Decoding diverse stress as convergent energy signaling. Besides triggering different stress-specific responses, multiple types of stress ultimately converge and generate energy-deficiency signals that result in the activation of the SnRK1 energy sensors [2,8,10,24,25]. Conversely, sugars have a repressive effect [2,18,20,21]. Phosphorylation at a conserved threonine residue (e.g. T175 in Arabidopsis KIN10, T210 in yeast SNF1 and T172 in human AMPKα) is required for SnRK1 activity, but the ultimate metabolic signal responsible for SnRK1 activation remains enigmatic. Upstream protein kinases (PKs), protein phosphatases (PPs), and additional regulatory subunits might contribute to the fine-tuning of the system and possibly confer tissue and cell-type specificity [33]. Activated SnRK1 initiates an energy-saving program at several levels, including massive transcriptional reprogramming that targets a wide range of cellular processes. The S-group bZIP (basic leucine zipper) transcription factors (TFs) mediate some SnRK1 activated genes [2]. In addition to contributing to the maintenance of cellular energy homeostasis and tolerance to stress, SnRK1 has profound effects at the whole-organism level, influencing growth, viability, reproduction and senescence, and is thus proposed to be central in the integration of metabolic, stress and developmental signals [2]. SnRK1 also phosphorylates and regulates enzymes mostly involved in carbon (C) and nitrogen (N) metabolism [,,,–42]. Abbreviations: AGPase, ADP-glucose pyrophosphorylase; HMGCoAR, 3-hydroxy-3-methylglutaryl-coenzyme A reductase; NR, nitrate reductase; SPS, sucrose phosphate synthase; TCA, tricarboxylic acid cycle; TPS5, trehalose-6-phosphate synthase 5.

Figure 3

A model depicting interactions of putative nutrient and energy signaling components. The blue components are part of a network that, upon sensing nutrient and/or energy deficiency, restricts growth and promotes nutrient remobilization, survival and tolerance to stress. The pink components form a hypothetical antagonistic network that couples nutrient and/or energy availability with growth. In response to energy deprivation, SnRK1 orchestrates an energy-saving program through direct enzyme regulation and through extensive transcriptional reprogramming that involves at least the S-group bZIP (basic leucine zipper) transcription factors (TFs) [2]. SnRK1 response is blocked by sugars, partly through the product of hexokinase (HXK) activity, glucose-6-phosphate (G6P) [63]. In addition to its catalytic role, HXK1 has a distinct signaling function in the nucleus, where it regulates the expression of photosynthetic genes, among others [71,72]. HXK might act in a cooperative manner with the TOR (target of rapamycin) PK (protein kinase) in the growth-promoting network.

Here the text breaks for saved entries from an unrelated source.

-- pv_equiv track=rewrite | github.com/JBLarson/wikiVector | src/pipeline_enrichment/processing/extract_link_graph.py | is_special_page
-- ===== SOURCE A (Python) =====
-- def is_special_page(normalized_title: str) -> bool:
--     """Filter out special pages that shouldn't be in the link graph."""
--     if not normalized_title:
--         return True
--
--     special_prefixes = [
--         'file:', 'image:', 'category:', 'template:',
--         'wikipedia:', 'help:', 'portal:', 'user:',
--         'talk:', 'mediawiki:', 'special:', 'draft:'
--     ]
--
--     return any(normalized_title.startswith(prefix) for prefix in special_prefixes)
-- ===== SOURCE B (Python) =====
-- _NAMESPACES = frozenset({
--     'file', 'image', 'category', 'template',
--     'wikipedia', 'help', 'portal', 'user',
--     'talk', 'mediawiki', 'special', 'draft'
-- })
--
--
-- def is_special_page(normalized_title: str) -> bool:
--     """Filter out special pages that shouldn't be in the link graph."""
--     if not normalized_title:
--         return True
--     head, sep, _ = normalized_title.partition(':')
--     return bool(sep) and head in _NAMESPACES
-- ===== Notes on version B (the rewrite author's own statement) =====
-- stated objective: idiomatic
-- what changed: B splits the title once at the first colon and looks the head up in a set of namespace names, instead of testing all 12 colon-terminated prefixes with startswith.
import Mathlib
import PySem

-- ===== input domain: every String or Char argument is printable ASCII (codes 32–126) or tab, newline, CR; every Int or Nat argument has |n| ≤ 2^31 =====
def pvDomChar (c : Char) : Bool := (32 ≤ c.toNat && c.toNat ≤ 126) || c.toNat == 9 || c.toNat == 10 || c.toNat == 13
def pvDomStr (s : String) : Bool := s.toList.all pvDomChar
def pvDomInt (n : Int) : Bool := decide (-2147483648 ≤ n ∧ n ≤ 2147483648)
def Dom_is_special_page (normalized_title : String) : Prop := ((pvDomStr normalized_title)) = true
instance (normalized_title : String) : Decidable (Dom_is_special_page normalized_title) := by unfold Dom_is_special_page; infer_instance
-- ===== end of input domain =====

-- B replaces the 12-prefix startswith scan by one partition at the first colon and a set lookup (idiomatic).


-- ===== PORT A =====
def is_special_page (normalized_title : String) : Bool :=
  if normalized_title = "" then true
  else
    (["file:", "image:", "category:", "template:",
      "wikipedia:", "help:", "portal:", "user:",
      "talk:", "mediawiki:", "special:", "draft:"]).any
      (fun pre => PySem.Str.startswith normalized_title pre)

-- ===== PORT B =====
-- frozenset of namespace names
def pvNamespaces : PySem.Set String :=
  PySem.Set.ofList
    ["file", "image", "category", "template",
     "wikipedia", "help", "portal", "user",
     "talk", "mediawiki", "special", "draft"]

-- str.partition(':') ported by hand (PySem has no partition): head = chars before the
-- first ':', sep is non-empty iff a ':' occurs (dropWhile nonempty); exact on all strings.
def is_special_page_alt (normalized_title : String) : Bool :=
  if normalized_title = "" then true
  else
    let head := normalized_title.toList.takeWhile (fun c => c ≠ ':')
    let sepAndTail := normalized_title.toList.dropWhile (fun c => c ≠ ':')
    decide (sepAndTail ≠ []) && pvNamespaces.contains (String.ofList head)

-- ===== PRECONDITION & SPEC =====
def Spec_is_special_page (normalized_title : String) (out : Bool) : Prop := out = is_special_page_alt normalized_title
instance (normalized_title : String) (out : Bool) : Decidable (Spec_is_special_page normalized_title out) := by unfold Spec_is_special_page; infer_instance

-- ===== CLAIM (what is proved, stated in full; the proofs are below) =====
def Claim_equal_is_special_page : Prop := ∀ (normalized_title : String), Dom_is_special_page normalized_title → Spec_is_special_page normalized_title (is_special_page normalized_title)

-- ===== LEMMAS AND PROOFS =====

theorem pv_takeWhile_colon (p t : List Char) (hp : ':' ∉ p) :
    (p ++ ':' :: t).takeWhile (fun c => c ≠ ':') = p := by
  induction p with
  | nil => simp
  | cons a as ih =>
    simp only [List.mem_cons, not_or] at hp
    rw [List.cons_append, List.takeWhile_cons, if_pos (by simp; exact fun h => hp.1 h.symm),
      ih hp.2]

/-- `name ++ ":"` is a prefix of `l` iff `l` contains a colon and the text before the
first colon is exactly `name` (for colon-free `name`). -/
theorem pv_prefix_colon_iff (p l : List Char) (hp : ':' ∉ p) :
    (p ++ [':']) <+: l ↔ (':' ∈ l ∧ l.takeWhile (fun c => c ≠ ':') = p) := by
  constructor
  · rintro ⟨t, rfl⟩
    rw [List.append_assoc]
    exact ⟨by simp, pv_takeWhile_colon p t hp⟩
  · rintro ⟨hm, hp'⟩
    have hsplit := List.takeWhile_append_dropWhile (p := fun c => decide (c ≠ ':')) (l := l)
    have hdne : l.dropWhile (fun c => decide (c ≠ ':')) ≠ [] := by
      intro h
      rw [h, List.append_nil, hp'] at hsplit
      exact hp (hsplit ▸ hm)
    obtain ⟨x, xs, hx⟩ := List.exists_cons_of_ne_nil hdne
    have hh := List.head_dropWhile_not (fun c => decide (c ≠ ':')) hdne
    simp only [hx, List.head_cons, decide_eq_false_iff_not, not_not] at hh
    refine ⟨xs, ?_⟩
    rw [← hsplit, hp', hx, hh]
    simp

theorem pv_has_colon_iff (l : List Char) :
    l.dropWhile (fun c => c ≠ ':') ≠ [] ↔ ':' ∈ l := by
  rw [Ne, List.dropWhile_eq_nil_iff]
  constructor
  · intro h
    by_contra hm
    exact h fun x hx => by simp; rintro rfl; exact hm hx
  · intro hm h
    have := h ':' hm
    simp at this

theorem pv_ofList_eq_iff (a : List Char) (s : String) :
    String.ofList a = s ↔ a = s.toList := by
  constructor
  · rintro rfl; exact String.toList_ofList.symm
  · rintro rfl; exact String.ofList_toList

-- ===== VERDICT (by name: the statement is the Claim_ definition above) =====
set_option maxHeartbeats 2000000 in
theorem is_special_page_spec : Claim_equal_is_special_page := by
  intro s _
  unfold Spec_is_special_page is_special_page is_special_page_alt
  by_cases hs : s = ""
  · simp [hs]
  · simp only [hs, reduceIte]
    rw [Bool.eq_iff_iff]
    simp only [List.any_cons, List.any_nil, Bool.or_eq_true, Bool.and_eq_true,
      decide_eq_true_eq, PySem.Str.startswith_eq, PySem.Chars.startswith_iff,
      PySem.Set.contains_iff, pvNamespaces, PySem.Set.mem_ofList, List.mem_cons,
      List.not_mem_nil, or_false, pv_ofList_eq_iff, pv_has_colon_iff]
    have h := fun (p : List Char) (hp : ':' ∉ p) => pv_prefix_colon_iff p s.toList hp
    rw [show ("file:".toList) = "file".toList ++ [':'] by decide,
        show ("image:".toList) = "image".toList ++ [':'] by decide,
        show ("category:".toList) = "category".toList ++ [':'] by decide,
        show ("template:".toList) = "template".toList ++ [':'] by decide,
        show ("wikipedia:".toList) = "wikipedia".toList ++ [':'] by decide,
        show ("help:".toList) = "help".toList ++ [':'] by decide,
        show ("portal:".toList) = "portal".toList ++ [':'] by decide,
        show ("user:".toList) = "user".toList ++ [':'] by decide,
        show ("talk:".toList) = "talk".toList ++ [':'] by decide,
        show ("mediawiki:".toList) = "mediawiki".toList ++ [':'] by decide,
        show ("special:".toList) = "special".toList ++ [':'] by decide,
        show ("draft:".toList) = "draft".toList ++ [':'] by decide,
        h _ (by decide), h _ (by decide), h _ (by decide), h _ (by decide),
        h _ (by decide), h _ (by decide), h _ (by decide), h _ (by decide),
        h _ (by decide), h _ (by decide), h _ (by decide), h _ (by decide)]
    simp only [Bool.false_eq_true, or_false]
    generalize List.takeWhile (fun c => decide (c ≠ ':')) s.toList = w
    generalize (':' ∈ s.toList) = c
    generalize ("file".toList) = n1
    generalize ("image".toList) = n2
    generalize ("category".toList) = n3
    generalize ("template".toList) = n4
    generalize ("wikipedia".toList) = n5
    generalize ("help".toList) = n6
    generalize ("portal".toList) = n7
    generalize ("user".toList) = n8
    generalize ("talk".toList) = n9
    generalize ("mediawiki".toList) = n10
    generalize ("special".toList) = n11
    generalize ("draft".toList) = n12
    tauto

As in mammals [75], nutritional information might be conveyed to plant TOR through the PI3K/VPS34 protein [78]. In nutrient-rich conditions, mTOR (mammalian TOR) promotes growth partly through regulation of the translational machinery [79] and blocks the translation-inhibitory pathway mediated by the amino-acid-deficiency-sensing GCN2 PK. Similar functions seem to apply to the plant TOR [76,77] and to some extent to GCN2 [81,82]. Plants could have evolved unique modes of interplay between the SnRK1 and TOR pathways. A scenario is proposed where various growth-promoting and growth-limiting pathways interact to regulate metabolism, stress tolerance and development in response to the environment and nutrient availability. Solid lines denote proven connections in plants, whereas broken lines represent connections described for other organisms that might or might not exist in plants.